In Western cultures, we have sanitized death. We preserve bodies so that visitations can go on for days and burials can be delayed. We remove death from the home and place it in hospitals, hospices and nursing homes. We put make up on the deceased to make them look alive. Visitors can often be heard to say, “Doesn’t he/she look wonderful?” while looking at a deceased loved one. We keep children from knowing about death. Is it any wonder that we generally act as if death will never come to us? In many non-Western cultures, death is a normal part of life. Death is not sanitized and death is not hidden. Ten of the forty traditional meditations in Buddhism have to do with contemplating corpses!

Chronic illness reminds us of our own mortality, not once, as in a heart attack or bad accident, but daily. Aches and pains, medication and limitations, doctor visits and lab tests are constant reminders that our bodies are not functioning as they should. We study each new symptom trying to figure out if this is the beginning of the end. The stress itself makes the symptoms worse and we begin a downward spiral. We become anxious and our muscles tense causing panic attacks and pain. Sleep eludes us and the fatigue makes everything worse. Fear and depression become constant companions.

Contemplating death is not a bad thing, fixating on it is. We will die when we die. All the worry in the world will not add one minute to our lives, but is certainly may shorten them! Rather than spending time crying, “Woe is me,” we can value every moment that we have. What would you want the epitaph on your grave stone to say about you? What would you want your obituary to say about you? What would you want those who are left behind to say about you? Are you living your life right now in such a way that this will be true? If not, what are you waiting for? Chronic illness can be a tolling bell or a wakeup call. It’s up to you.

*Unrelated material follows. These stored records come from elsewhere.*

-- pv_equiv track=rewrite | github.com/bujiie/adventofcode2020 | day10/pt2.py | has_changes_outside_bounds
-- ===== SOURCE A (Python) =====
-- def remove_occurrences_in_list(lst, find):
--     return list(filter(lambda n: n != find, lst))
--
-- def has_changes_outside_bounds(lst, allowed=[]):
--     changes = []
--     for i, entity in enumerate(lst):
--         next_i = i+1
--         if next_i >= len(lst):
--             break
--         change = lst[next_i] - entity
--         changes.append(change)
--
--     for a in allowed:
--         changes = remove_occurrences_in_list(changes, a)
--     return len(changes) > 0
-- ===== SOURCE B (Python) =====
-- def has_changes_outside_bounds(lst, allowed=[]):
--     diffs = {b - a for a, b in zip(lst, lst[1:])}
--     return bool(diffs - set(allowed))
-- ===== Notes on version B (the rewrite author's own statement) =====
-- stated objective: simpler
-- what changed: Replaces the index loop building a diffs list plus an outer loop repeatedly filtering it per allowed value with a one-line set comprehension of consecutive differences and a single set difference.
import Mathlib
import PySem

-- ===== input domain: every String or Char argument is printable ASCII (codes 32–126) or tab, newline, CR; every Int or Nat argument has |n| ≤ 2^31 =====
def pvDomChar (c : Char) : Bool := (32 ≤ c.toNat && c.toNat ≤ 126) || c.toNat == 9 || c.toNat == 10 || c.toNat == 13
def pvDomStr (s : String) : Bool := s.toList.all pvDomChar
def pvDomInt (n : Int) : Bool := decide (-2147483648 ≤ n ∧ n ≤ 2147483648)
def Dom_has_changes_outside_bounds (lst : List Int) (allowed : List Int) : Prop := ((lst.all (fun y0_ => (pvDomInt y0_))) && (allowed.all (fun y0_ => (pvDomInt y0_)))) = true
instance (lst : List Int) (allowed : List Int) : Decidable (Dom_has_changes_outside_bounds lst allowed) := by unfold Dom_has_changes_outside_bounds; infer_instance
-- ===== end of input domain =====

-- B replaces A's diffs-list construction and its per-allowed repeated filtering by a
-- set comprehension of consecutive differences and one set difference (objective: simpler).

-- ===== PORT A =====
def removeOccurrencesInList (lst : List Int) (find : Int) : List Int :=
  lst.filter (fun n => n != find)

-- the 'for i, entity in enumerate(lst)' loop with its break and append
def hcLoop (lst : List Int) : List (Int × Int) → List Int → List Int
  | [], changes => changes
  | (i, entity) :: rest, changes =>
    if i + 1 ≥ (lst.length : Int) then changes
    else
      -- lst[next_i]: in range here since the guard failed (exact)
      hcLoop lst rest (changes ++ [PySem.List.pyGetD lst (i + 1) 0 - entity])

def has_changes_outside_bounds (lst : List Int) (allowed : List Int) : Bool :=
  let changes := hcLoop lst (PySem.List.enumerate lst 0) []
  let changes := allowed.foldl (fun cs a => removeOccurrencesInList cs a) changes
  decide (changes.length > 0)

-- ===== PORT B =====
def has_changes_outside_bounds_alt (lst : List Int) (allowed : List Int) : Bool :=
  let diffs : PySem.Set Int :=
    PySem.Set.ofList ((lst.zip (PySem.List.slice lst (some 1) none)).map (fun p => p.2 - p.1))
  decide (PySem.Set.diff diffs (PySem.Set.ofList allowed) ≠ ([] : List Int))

-- ===== PRECONDITION & SPEC =====
def Spec_has_changes_outside_bounds (lst : List Int) (allowed : List Int) (out : Bool) : Prop := out = has_changes_outside_bounds_alt lst allowed
instance (lst : List Int) (allowed : List Int) (out : Bool) : Decidable (Spec_has_changes_outside_bounds lst allowed out) := by unfold Spec_has_changes_outside_bounds; infer_instance

-- ===== CLAIM (what is proved, stated in full; the proofs are below) =====
def Claim_equal_has_changes_outside_bounds : Prop := ∀ (lst : List Int) (allowed : List Int), Dom_has_changes_outside_bounds lst allowed → Spec_has_changes_outside_bounds lst allowed (has_changes_outside_bounds lst allowed)

-- ===== LEMMAS AND PROOFS =====

-- A's index loop over a suffix builds exactly the consecutive differences of that suffix.
theorem hcLoop_eq (lst : List Int) : ∀ (sub : List Int) (k : Nat) (acc : List Int),
    lst.drop k = sub →
    hcLoop lst (PySem.List.enumerate sub (k : Int)) acc
      = acc ++ (sub.zip sub.tail).map (fun p => p.2 - p.1) := by
  intro sub
  induction sub with
  | nil => intro k acc _; simp [hcLoop, PySem.List.enumerate_nil]
  | cons x rest ih =>
    intro k acc hdrop
    have hk : k < lst.length := by
      by_contra h
      simp [List.drop_eq_nil_of_le (Nat.le_of_not_lt h)] at hdrop
    have hrest : lst.drop (k + 1) = rest := by
      have := congrArg List.tail hdrop
      simpa [List.tail_drop] using this
    have hlen : lst.length = k + 1 + rest.length := by
      have := congrArg List.length hdrop
      simp at this
      omega
    rw [PySem.List.enumerate_cons]
    cases rest with
    | nil =>
      have hge : ((k : Int) + 1 ≥ (lst.length : Int)) := by
        rw [hlen]; simp
      simp [hcLoop, hge]
    | cons y rest' =>
      have hguard : ¬ ((k : Int) + 1 ≥ (lst.length : Int)) := by
        rw [hlen]
        have : (0:Nat) < (y :: rest').length := by simp
        push_cast at this ⊢
        omega
      have hget : PySem.List.pyGetD lst ((k : Int) + 1) 0 = y := by
        have : PySem.List.pyGetD lst ((k + 1 : Nat) : Int) 0 = lst.getD (k+1) 0 :=
          PySem.List.pyGetD_natCast lst (k+1) 0
        have hg : lst.getD (k+1) 0 = y := by
          have : lst[k+1]? = some y := by
            rw [← Nat.add_zero (k+1), ← List.getElem?_drop, hrest]; rfl
          simp [List.getD, this]
        push_cast at this
        rw [this, hg]
      simp only [hcLoop, if_neg hguard, hget]
      have := ih (k + 1) (acc ++ [y - x]) hrest
      push_cast at this
      rw [this]
      simp [List.zip]

-- the 'for a in allowed' loop of repeated filters = one filter by 'not in allowed'
theorem foldl_remove_eq_filter : ∀ (allowed cs : List Int),
    allowed.foldl (fun cs a => removeOccurrencesInList cs a) cs
      = cs.filter (fun n => allowed.all (fun a => n != a)) := by
  intro allowed
  induction allowed with
  | nil => intro cs; simp [List.filter_true]
  | cons a rest ih =>
    intro cs
    rw [List.foldl_cons, ih]
    simp only [removeOccurrencesInList, List.filter_filter]
    apply List.filter_congr
    intro x _
    simp [List.all_cons, Bool.and_comm]

theorem has_changes_outside_bounds_eq (lst allowed : List Int) :
    has_changes_outside_bounds lst allowed = has_changes_outside_bounds_alt lst allowed := by
  have hloop := hcLoop_eq lst lst 0 [] (by simp)
  simp only [Int.natCast_zero] at hloop
  simp only [has_changes_outside_bounds, has_changes_outside_bounds_alt, hloop,
    foldl_remove_eq_filter, PySem.List.slice_from_one, List.nil_append]
  set ds := (lst.zip lst.tail).map (fun p => p.2 - p.1) with hds
  rw [decide_eq_decide]
  constructor
  · intro h
    rcases List.exists_mem_of_length_pos h with ⟨c, hc⟩
    rw [List.mem_filter] at hc
    obtain ⟨hcm, hcall⟩ := hc
    intro hdiff
    have : c ∈ PySem.Set.diff (PySem.Set.ofList ds) (PySem.Set.ofList allowed) := by
      rw [PySem.Set.mem_diff, PySem.Set.mem_ofList, PySem.Set.mem_ofList]
      refine ⟨hcm, fun hmem => ?_⟩
      have := List.all_eq_true.mp hcall c hmem
      simp at this
    rw [hdiff] at this
    simp at this
  · intro h
    rcases List.exists_mem_of_ne_nil _ h with ⟨c, hc⟩
    rw [PySem.Set.mem_diff, PySem.Set.mem_ofList, PySem.Set.mem_ofList] at hc
    obtain ⟨hcm, hcn⟩ := hc
    have : c ∈ ds.filter (fun n => allowed.all (fun a => n != a)) := by
      rw [List.mem_filter]
      refine ⟨hcm, List.all_eq_true.mpr fun a ha => ?_⟩
      simp only [bne_iff_ne, ne_eq]
      intro h'
      subst h'
      exact hcn ha
    exact List.length_pos_iff.mpr (List.ne_nil_of_mem this)

-- ===== VERDICT (by name: the statement is the Claim_ definition above) =====
theorem has_changes_outside_bounds_spec : Claim_equal_has_changes_outside_bounds := by
  intro lst allowed _
  unfold Spec_has_changes_outside_bounds
  exact has_changes_outside_bounds_eq lst allowed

Karen nearly died from an acute episode with her chronic illness. After coming to terms with her own mortality she purchased a cremation plan and wrote her funeral instructions and service. Karen wants her epitaph to read, “She left the world a little better than when she came in,” and “She squeezed every drop out of life.” She’s still with us and her disease is in remission!

Sunday, January 4, 2009

Catastrophizing

I started the Christmas Crud early this year, just before Thanksgiving. For most of my life, I got sick on Christmas and stayed sick until Easter or later. I noticed that other people didn’t get sick and stay sick for so long, so I figured I was just flawed somehow. Staying home and resting never fixed it, so I learned to keep pushing. In 2003, however, the annual Christmas Crud got really bad, bad enough to land me in the hospital for 14 days, bad enough to place me on disability for 4 years. And, thanks be to God, bad enough to finally get the diagnosis of systemic lupus erythematosus with major organ involvement. I am in remission now, chemically induced, but I will take any remission I get!

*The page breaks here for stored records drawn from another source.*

-- pv_equiv track=rewrite | github.com/dragranzer/Enkripsi-and-Hashing | aes.py | text2hexmatrix
-- ===== SOURCE A (Python) =====
-- def text2hexmatrix(plaintext):
--     text_matrix = [list(plaintext[i:i+4]) for i in range(0, len(plaintext), 4)]
--     hex_matrix = []
--     for i in text_matrix:
--         temp1D = []
--         for j in i:
--             temp1D.append(ord(j))
--
--         hex_matrix.append(temp1D)
--
--     return hex_matrix
-- ===== SOURCE B (Python) =====
-- def text2hexmatrix(plaintext):
--     hex_matrix = []
--     row = []
--     for c in plaintext:
--         row.append(ord(c))
--         if len(row) == 4:
--             hex_matrix.append(row)
--             row = []
--     if row:
--         hex_matrix.append(row)
--     return hex_matrix
-- ===== Notes on version B (the rewrite author's own statement) =====
-- stated objective: alternative
-- what changed: B makes a single left-to-right pass over the characters with a running row accumulator that is flushed every 4 code points (plus a final flush), instead of A's two staged passes (slice the string into 4-char chunks by index arithmetic, then nested loops mapping ord over each chunk).
import Mathlib
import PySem

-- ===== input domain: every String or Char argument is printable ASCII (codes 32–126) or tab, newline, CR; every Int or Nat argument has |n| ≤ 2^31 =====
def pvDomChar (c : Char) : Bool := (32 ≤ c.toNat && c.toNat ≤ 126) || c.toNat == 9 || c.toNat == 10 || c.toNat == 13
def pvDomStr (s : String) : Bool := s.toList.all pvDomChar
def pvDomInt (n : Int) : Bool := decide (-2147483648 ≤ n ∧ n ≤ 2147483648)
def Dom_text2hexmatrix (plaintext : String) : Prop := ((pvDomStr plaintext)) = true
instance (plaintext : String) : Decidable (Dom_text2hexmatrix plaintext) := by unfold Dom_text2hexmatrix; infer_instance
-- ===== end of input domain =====

-- B replaces A's two staged passes (index/slice chunking, then nested ord loops) by one
-- left-to-right pass with a running row accumulator flushed every 4 code points.

-- ===== PORT A =====
-- exact: plaintext[i:i+4] on a string is PySem.List.slice on its character list; list(...) of a string is that list.
def text2hexmatrix (plaintext : String) : List (List Int) :=
  let cs := plaintext.toList
  let text_matrix : List (List Char) :=
    (PySem.List.pyRange 0 (cs.length : Int) 4).map
      (fun i => PySem.List.slice cs (some i) (some (i + 4)))
  text_matrix.foldl
    (fun hex_matrix row =>
      hex_matrix ++ [row.foldl (fun temp1D j => temp1D ++ [(j.toNat : Int)]) []])
    []

-- ===== PORT B =====
-- one fold over the characters carrying (finished rows, current row); final flush if the row is nonempty.
def text2hexmatrix_alt (plaintext : String) : List (List Int) :=
  let p : List (List Int) × List Int :=
    plaintext.toList.foldl
      (fun st c =>
        let row := st.2 ++ [(c.toNat : Int)]
        if row.length == 4 then (st.1 ++ [row], []) else (st.1, row))
      ([], [])
  if p.2 ≠ [] then p.1 ++ [p.2] else p.1

-- ===== PRECONDITION & SPEC =====
def Spec_text2hexmatrix (plaintext : String) (out : List (List Int)) : Prop := out = text2hexmatrix_alt plaintext
instance (plaintext : String) (out : List (List Int)) : Decidable (Spec_text2hexmatrix plaintext out) := by unfold Spec_text2hexmatrix; infer_instance

-- ===== CLAIM =====
def Claim_equal_text2hexmatrix : Prop := ∀ (plaintext : String), Dom_text2hexmatrix plaintext → Spec_text2hexmatrix plaintext (text2hexmatrix plaintext)

-- ===== LEMMAS AND PROOFS =====

-- common reference: code points of the string grouped into rows of four
def pvChunkOrd : List Char → List (List Int)
  | [] => []
  | a :: b :: c :: d :: rest =>
      [(a.toNat : Int), (b.toNat : Int), (c.toNat : Int), (d.toNat : Int)] :: pvChunkOrd rest
  | [a] => [[(a.toNat : Int)]]
  | [a, b] => [[(a.toNat : Int), (b.toNat : Int)]]
  | [a, b, c] => [[(a.toNat : Int), (b.toNat : Int), (c.toNat : Int)]]

theorem pvRange4_cons (n : Int) (h : 0 < n) :
    PySem.List.pyRange 0 n 4 = 0 :: (PySem.List.pyRange 0 (n - 4) 4).map (· + 4) := by
  rw [PySem.List.pyRange_of_pos 0 n (by norm_num), PySem.List.pyRange_of_pos 0 (n - 4) (by norm_num)]
  by_cases h4 : 4 < n
  · have hif1 : (0 : Int) < n := h
    have hcount : ((n - 0 + 4 - 1) / 4).toNat = ((n - 4 - 0 + 4 - 1) / 4).toNat + 1 := by
      omega
    simp only [if_pos h, if_pos (by omega : (0:Int) < n - 4), hcount,
      List.range_succ_eq_map, List.map_cons, List.map_map]
    refine congrArg₂ List.cons (by norm_num) ?_
    apply List.map_congr_left; intro k _; simp [Function.comp]; ring
  · have hn4 : n - 4 ≤ 0 := by omega
    have hcount : ((n - 0 + 4 - 1) / 4).toNat = 1 := by omega
    simp only [if_pos h, if_neg (by omega : ¬ (0:Int) < n - 4), hcount]
    simp

theorem pvChunkA (cs : List Char) :
    ((PySem.List.pyRange 0 (cs.length : Int) 4).map
        (fun i => PySem.List.slice cs (some i) (some (i + 4)))).map
      (List.map (fun c => (c.toNat : Int)))
      = pvChunkOrd cs := by
  induction cs using pvChunkOrd.induct with
  | case1 => simp [PySem.List.pyRange_of_pos 0 0 (by norm_num : (0:Int) < 4), pvChunkOrd]
  | case2 a b c d rest ih =>
      have hlen : ((a :: b :: c :: d :: rest).length : Int) = (rest.length : Int) + 4 := by
        simp; ring
      rw [hlen, pvRange4_cons _ (by positivity)]
      have hsub : (rest.length : Int) + 4 - 4 = (rest.length : Int) := by ring
      rw [hsub]
      simp only [List.map_cons, List.map_map]
      rw [show pvChunkOrd (a :: b :: c :: d :: rest)
            = [(a.toNat : Int), (b.toNat : Int), (c.toNat : Int), (d.toNat : Int)] :: pvChunkOrd rest
          from rfl]
      refine congrArg₂ List.cons ?_ ?_
      · rw [PySem.List.slice_toNat _ (by norm_num) (by norm_num)]
        simp
      · rw [← ih]
        simp only [List.map_map]
        apply List.map_congr_left
        intro i hi
        have hmem := (PySem.List.mem_pyRange_iff_of_pos (by norm_num : (0:Int) < 4) i).mp hi
        have hi0 : 0 ≤ i := hmem.1
        simp only [Function.comp]
        rw [PySem.List.slice_toNat _ (by omega) (by omega),
            PySem.List.slice_toNat _ (by omega) (by omega)]
        have h1 : (i + 4).toNat = i.toNat + 4 := by omega
        have h2 : (i + 4 + 4).toNat = (i + 4).toNat + 4 := by omega
        have h3 : (i + 4 + 4).toNat - (i + 4).toNat = 4 := by omega
        have h4 : (i + 4).toNat - i.toNat = 4 := by omega
        rw [h3, h4, h1]
        simp [List.drop_succ_cons]
  | case3 a =>
      simp [PySem.List.pyRange_of_pos 0 1 (by norm_num : (0:Int) < 4),
        PySem.List.slice, PySem.List.clampIdx, pvChunkOrd]
  | case4 a b =>
      simp [PySem.List.pyRange_of_pos 0 2 (by norm_num : (0:Int) < 4),
        PySem.List.slice, PySem.List.clampIdx, pvChunkOrd]
  | case5 a b c =>
      simp [PySem.List.pyRange_of_pos 0 3 (by norm_num : (0:Int) < 4),
        PySem.List.slice, PySem.List.clampIdx, pvChunkOrd]

def pvStep (st : List (List Int) × List Int) (c : Char) : List (List Int) × List Int :=
  let row := st.2 ++ [(c.toNat : Int)]
  if row.length == 4 then (st.1 ++ [row], []) else (st.1, row)

theorem pvChunkB (cs : List Char) :
    ∀ acc : List (List Int),
      (let p := cs.foldl pvStep (acc, []);
       if p.2 ≠ [] then p.1 ++ [p.2] else p.1) = acc ++ pvChunkOrd cs := by
  induction cs using pvChunkOrd.induct with
  | case1 => intro acc; simp [pvChunkOrd]
  | case2 a b c d rest ih =>
      intro acc
      have hfold : (a :: b :: c :: d :: rest).foldl pvStep (acc, [])
          = rest.foldl pvStep
              (acc ++ [[(a.toNat : Int), (b.toNat : Int), (c.toNat : Int), (d.toNat : Int)]], []) := by
        simp [List.foldl, pvStep]
      rw [hfold]
      rw [show pvChunkOrd (a :: b :: c :: d :: rest)
            = [(a.toNat : Int), (b.toNat : Int), (c.toNat : Int), (d.toNat : Int)] :: pvChunkOrd rest
          from rfl]
      rw [ih]
      simp
  | case3 a => intro acc; simp [List.foldl, pvStep, pvChunkOrd]
  | case4 a b => intro acc; simp [List.foldl, pvStep, pvChunkOrd]
  | case5 a b c => intro acc; simp [List.foldl, pvStep, pvChunkOrd]

-- ===== VERDICT =====
theorem text2hexmatrix_spec : Claim_equal_text2hexmatrix := by
  intro s _
  unfold Spec_text2hexmatrix text2hexmatrix text2hexmatrix_alt
  dsimp only
  have hinner : ∀ row : List Char,
      row.foldl (fun temp1D j => temp1D ++ [(j.toNat : Int)]) []
        = row.map (fun c => (c.toNat : Int)) := by
    intro row
    rw [PySem.List.foldl_append_singleton_eq_map (fun c : Char => (c.toNat : Int))]
    simp
  calc List.foldl
          (fun hex_matrix row => hex_matrix ++ [List.foldl (fun temp1D j => temp1D ++ [(j.toNat : Int)]) [] row])
          []
          ((PySem.List.pyRange 0 (s.toList.length : Int) 4).map
            (fun i => PySem.List.slice s.toList (some i) (some (i + 4))))
      = [] ++ ((PySem.List.pyRange 0 (s.toList.length : Int) 4).map
            (fun i => PySem.List.slice s.toList (some i) (some (i + 4)))).map
            (fun row => List.foldl (fun temp1D j => temp1D ++ [(j.toNat : Int)]) [] row) :=
        PySem.List.foldl_append_singleton_eq_map
          (fun row : List Char => List.foldl (fun temp1D j => temp1D ++ [(j.toNat : Int)]) [] row) _ []
    _ = ((PySem.List.pyRange 0 (s.toList.length : Int) 4).map
            (fun i => PySem.List.slice s.toList (some i) (some (i + 4)))).map
            (List.map (fun c => (c.toNat : Int))) := by
        simp only [List.nil_append]
        apply List.map_congr_left; intro row _; exact hinner row
    _ = pvChunkOrd s.toList := pvChunkA s.toList
    _ = [] ++ pvChunkOrd s.toList := by simp
    _ = (let p := s.toList.foldl pvStep ([], []);
         if p.2 ≠ [] then p.1 ++ [p.2] else p.1) := (pvChunkB s.toList []).symm
    _ = _ := rfl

And then came this year’s Christmas Crud. At first, I brushed it off. It got better and worse and better and worse, then it got nasty. Antibiotics didn’t touch it. On Christmas Eve, I sounded like a cat gacking up a hairball and I am sure that disrupted the congregation’s worship, even though I continued to play through the gacking. On Monday, I was truly miserable and for the first time in a long time, I began to catastrophize. I took deep breaths to try and figure out if I had pleurisy or pericarditis again. I watched my urine for bubbles that could indicate a nephritis flare. I imagined the worst and hoped it would not happen.

Here is the catastrophe scenario. The lupus flared, you will lose your jobs, you will crash, your life is effectively over. BAM! Even though I know better intellectually, even though I have learned to use cognitive therapy to ward of this kind of thinking, it crept in. When you live with chronic illness, it’s easy to take every little change in your health and body and imagine that is a bell weather, a sign of the beginning of the end. But awareness can head off this catastrophizing. If you are aware that you catastrophize, then you can be ready and replace your thinking and change how you feel. Plan ahead. Have replacement thoughts ready.

And by the way, I am a lot better now!